Complex Numbers
A quadratic polynomial with real coefficients has \( 19 + 8 i \) as a root. If the other root has the form \( a + bi \), where \(a\) and \(b\) are real numbers, what is the value of \( a + b \)?
If \[ x (x-4-9i)(x-a+bi) = x^3 -8x^2+97x, \] what is \( a + b \) ?
Details and assumptions
\( i \) is the the imaginary unit, defined by \( i^2 = -1 \).
Suppose that \[7x^2-14x+182=c(x-a-bi)(x-a+bi),\] where \(i\) is the imaginary number that satisfies \(i^2=-1\) and \( b > 0. \) What is the value of \(a+b+c\)?
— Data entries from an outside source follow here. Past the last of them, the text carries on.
-- pv_equiv track=rewrite | github.com/PLCwithoutP/OpenFOAM_Pre_and_Post_processing | meshImporter.py | checkDataType
-- ===== SOURCE A (Python) =====
-- def checkDataType(content):
--     for line in content:
--         if ("points;" in line):
--             dataType = 0
--         if ("faces;" in line):
--             dataType = 1
--         if ("owner;" in line):
--             dataType = 2
--         if ("neighbour;" in line):
--             dataType = 3
--         if ("boundary;" in line):
--             dataType = 4
--     return dataType
-- ===== SOURCE B (Python) =====
-- def checkDataType(content):
--     keywords = ((4, "boundary;"), (3, "neighbour;"), (2, "owner;"), (1, "faces;"), (0, "points;"))
--     for line in reversed(list(content)):
--         for dataType, keyword in keywords:
--             if keyword in line:
--                 return dataType
--     raise ValueError("no mesh data keyword found in content")
-- ===== Notes on version B (the rewrite author's own statement) =====
-- stated objective: alternative
-- what changed: B scans the lines in reverse and returns at the first line containing any keyword, testing keywords from highest priority down, instead of A's full forward pass that re-tests all five keywords on every line and overwrites the result at each match; Pre_ excludes inputs where no line contains any keyword, on which A raises UnboundLocalError (B raises ValueError).
import Mathlib
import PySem

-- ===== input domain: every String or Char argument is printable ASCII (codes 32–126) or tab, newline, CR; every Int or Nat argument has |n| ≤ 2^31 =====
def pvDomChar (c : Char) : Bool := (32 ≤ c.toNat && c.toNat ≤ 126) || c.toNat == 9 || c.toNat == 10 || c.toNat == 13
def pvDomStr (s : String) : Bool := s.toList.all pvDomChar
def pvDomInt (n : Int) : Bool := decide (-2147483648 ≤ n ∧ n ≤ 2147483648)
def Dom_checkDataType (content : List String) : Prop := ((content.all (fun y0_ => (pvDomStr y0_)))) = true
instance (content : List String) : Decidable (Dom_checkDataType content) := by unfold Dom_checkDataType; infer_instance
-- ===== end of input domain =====

-- B replaces A's forward overwrite-every-match pass by a reverse scan with an early exit
-- at the last matching line (objective: alternative traversal, same worst-case cost).

-- ===== PORT A =====
-- dataType is possibly-unassigned; modelled as Option Int, final read raises outside Pre_
-- (there the port returns an unclaimed default 0).
def pvStepA (st : Option Int) (line : String) : Option Int :=
  let st := if PySem.Str.isIn "points;" line then some 0 else st
  let st := if PySem.Str.isIn "faces;" line then some 1 else st
  let st := if PySem.Str.isIn "owner;" line then some 2 else st
  let st := if PySem.Str.isIn "neighbour;" line then some 3 else st
  let st := if PySem.Str.isIn "boundary;" line then some 4 else st
  st

def checkDataType (content : List String) : Int :=
  (content.foldl pvStepA none).getD 0

-- ===== PORT B =====
-- inner early-exit loop over the priority table, high to low
def pvClassifyB (line : String) : Option Int :=
  if PySem.Str.isIn "boundary;" line then some 4
  else if PySem.Str.isIn "neighbour;" line then some 3
  else if PySem.Str.isIn "owner;" line then some 2
  else if PySem.Str.isIn "faces;" line then some 1
  else if PySem.Str.isIn "points;" line then some 0
  else none

-- outer loop over reversed(lines), returning at the first line with a keyword;
-- the no-match fall-through (a ValueError in Source B) is outside Pre_ and returns default 0.
def pvGoB : List String → Option Int
  | [] => none
  | l :: ls => match pvClassifyB l with
    | some v => some v
    | none => pvGoB ls

def checkDataType_alt (content : List String) : Int :=
  (pvGoB content.reverse).getD 0

-- ===== PRECONDITION & SPEC =====
-- Pre_ excludes exactly the inputs where no line contains any of the five keywords:
-- there Python A raises UnboundLocalError (and B raises ValueError), no int is returned.
def Pre_checkDataType (content : List String) : Prop :=
  (content.any (fun l =>
    PySem.Str.isIn "points;" l || PySem.Str.isIn "faces;" l || PySem.Str.isIn "owner;" l ||
    PySem.Str.isIn "neighbour;" l || PySem.Str.isIn "boundary;" l)) = true
instance (content : List String) : Decidable (Pre_checkDataType content) := by
  unfold Pre_checkDataType; infer_instance

def pvWitness_checkDataType : List String := ["FoamFile", "    owner;"]

def Spec_checkDataType (content : List String) (out : Int) : Prop := out = checkDataType_alt content
instance (content : List String) (out : Int) : Decidable (Spec_checkDataType content out) := by
  unfold Spec_checkDataType; infer_instance

-- ===== CLAIM (what is proved, stated in full; the proofs are below) =====
def Claim_equal_checkDataType : Prop := ∀ (content : List String), Dom_checkDataType content → Pre_checkDataType content → Spec_checkDataType content (checkDataType content)

-- ===== LEMMAS AND PROOFS =====

theorem pvStepA_eq (st : Option Int) (l : String) :
    pvStepA st l = match pvClassifyB l with | some v => some v | none => st := by
  unfold pvStepA pvClassifyB
  cases hb : PySem.Str.isIn "boundary;" l <;>
    cases hn : PySem.Str.isIn "neighbour;" l <;>
      cases ho : PySem.Str.isIn "owner;" l <;>
        cases hf : PySem.Str.isIn "faces;" l <;>
          cases hp : PySem.Str.isIn "points;" l <;> simp

theorem pvGoB_append (as bs : List String) :
    pvGoB (as ++ bs) = match pvGoB as with | some v => some v | none => pvGoB bs := by
  induction as with
  | nil => simp [pvGoB]
  | cons a as ih =>
    simp only [List.cons_append, pvGoB, ih]
    cases pvClassifyB a <;> simp

theorem foldl_stepA_eq (content : List String) (st : Option Int) :
    content.foldl pvStepA st =
      match pvGoB content.reverse with | some v => some v | none => st := by
  induction content generalizing st with
  | nil => simp [pvGoB]
  | cons x xs ih =>
    rw [List.foldl_cons, ih, List.reverse_cons, pvGoB_append]
    cases h : pvGoB xs.reverse <;> simp only [pvGoB, pvStepA_eq] <;> cases pvClassifyB x <;> simp

-- ===== VERDICT (by name: the statement is the Claim_ definition above) =====
theorem checkDataType_spec : Claim_equal_checkDataType := by
  intro content _ _
  unfold Spec_checkDataType checkDataType checkDataType_alt
  rw [foldl_stepA_eq]
  cases pvGoB content.reverse <;> simp
theorem heappush_sorted {l : List Int} (h : l.Pairwise (· ≤ ·)) (x : Int) :
    (heappush l x).Pairwise (· ≤ ·) := by
  induction l with
  | nil => simp [heappush]
  | cons y ys ih =>
    rw [List.pairwise_cons] at h
    obtain ⟨hy, hys⟩ := h
    rw [heappush]
    split_ifs with hxy
    · refine List.pairwise_cons.2 ⟨?_, List.pairwise_cons.2 ⟨hy, hys⟩⟩
      intro z hz
      rcases List.mem_cons.1 hz with rfl | hz
      · exact hxy
      · exact le_trans hxy (hy z hz)
    · refine List.pairwise_cons.2 ⟨?_, ih hys⟩
      intro z hz
      rcases mem_heappush hz with rfl | hz
      · omega
      · exact hy z hz

theorem supLoop_eq (n : Nat) : ∀ (pq : List Int) (p : Int), pq ≠ [] →
    pq.Pairwise (· ≤ ·) →
    supLoop pq p n = p + Supplier_alt (pq.map (fun v => -v)) (n : Int) := by
  induction n with
  | zero =>
    intro pq p _ _
    simp [supLoop, Supplier_alt]
  | succ n ih =>
    intro pq p hne hsort
    cases pq with
    | nil => exact absurd rfl hne
    | cons x rest =>
      simp only [supLoop]
      have hpc := List.pairwise_cons.1 hsort
      have hs' : (heappush rest (x + 1)).Pairwise (· ≤ ·) :=
        heappush_sorted hpc.2 (x + 1)
      have hne' : heappush rest (x + 1) ≠ [] := by
        intro hh
        have hlen := (heappush_perm rest (x + 1)).length_eq
        rw [hh] at hlen; simp at hlen
      rw [ih _ _ hne' hs']
      have hperm : ((heappush rest (x + 1)).map (fun v => -v)).Perm
          ((-(x + 1)) :: rest.map (fun v => -v)) := by
        simpa using (heappush_perm rest (x + 1)).map (fun v => -v)
      rw [alt_perm hperm]
      have hvs : ∀ v ∈ rest.map (fun v => -v), v ≤ -x := by
        intro v hv
        obtain ⟨r, hr, rfl⟩ := List.mem_map.1 hv
        have := hpc.1 r hr; omega
      have hcrux := crux (-x) (rest.map (fun v => -v)) hvs (n : Int) (Int.natCast_nonneg n)
      have hx : (-(x + 1) : Int) = -x - 1 := by ring
      have hcast : ((n + 1 : Nat) : Int) = (n : Int) + 1 := by push_cast; ring
      rw [List.map_cons, hcast, hx]
      omega

theorem foldl_heappush_perm (arr : List Int) :
    ∀ acc : List Int,
      (arr.foldl (fun pq num => heappush pq (-num)) acc).Perm
        (acc ++ arr.map (fun v => -v)) := by
  induction arr with
  | nil => intro acc; simp
  | cons a l ih =>
    intro acc
    simp only [List.foldl_cons, List.map_cons]
    refine (ih (heappush acc (-a))).trans ?_
    refine ((heappush_perm acc (-a)).append_right _).trans ?_
    exact List.perm_middle.symm

theorem foldl_heappush_sorted (arr : List Int) :
    ∀ acc : List Int, acc.Pairwise (· ≤ ·) →
      (arr.foldl (fun pq num => heappush pq (-num)) acc).Pairwise (· ≤ ·) := by
  induction arr with
  | nil => intro acc h; simpa using h
  | cons a l ih =>
    intro acc h
    simp only [List.foldl_cons]
    exact ih _ (heappush_sorted h (-a))
-- ===== VERDICT (by name: the statement is the Claim_ definition above) =====
theorem beauty2_spec : Claim_equal_beauty2 := by
  intro s _
  unfold Spec_beauty2
  exact beauty2_eq s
Suppose that \[\begin{align} & x^4+6x^3+17x^2-6x-18 \\ &= (x+a)(x-a)(x+b+ci)(x+b-ci), \end{align} \] where \(i\) is the imaginary number that satisfies \(i^2=-1\). What is the value of \(a+b+c\)?
Details and assumptions
Assume \( a > 0 \) and \( c > 0 \).
It is given that the cubic polynomial \( f(x) \) has real coefficients, and \(f(x) = 0 \) has a complex root \( 28 - 15 i \). If the sum of all the complex, non-real roots of \( f(x) = 0 \) can be written as \( a + bi \), what is the value of \( a + b\)?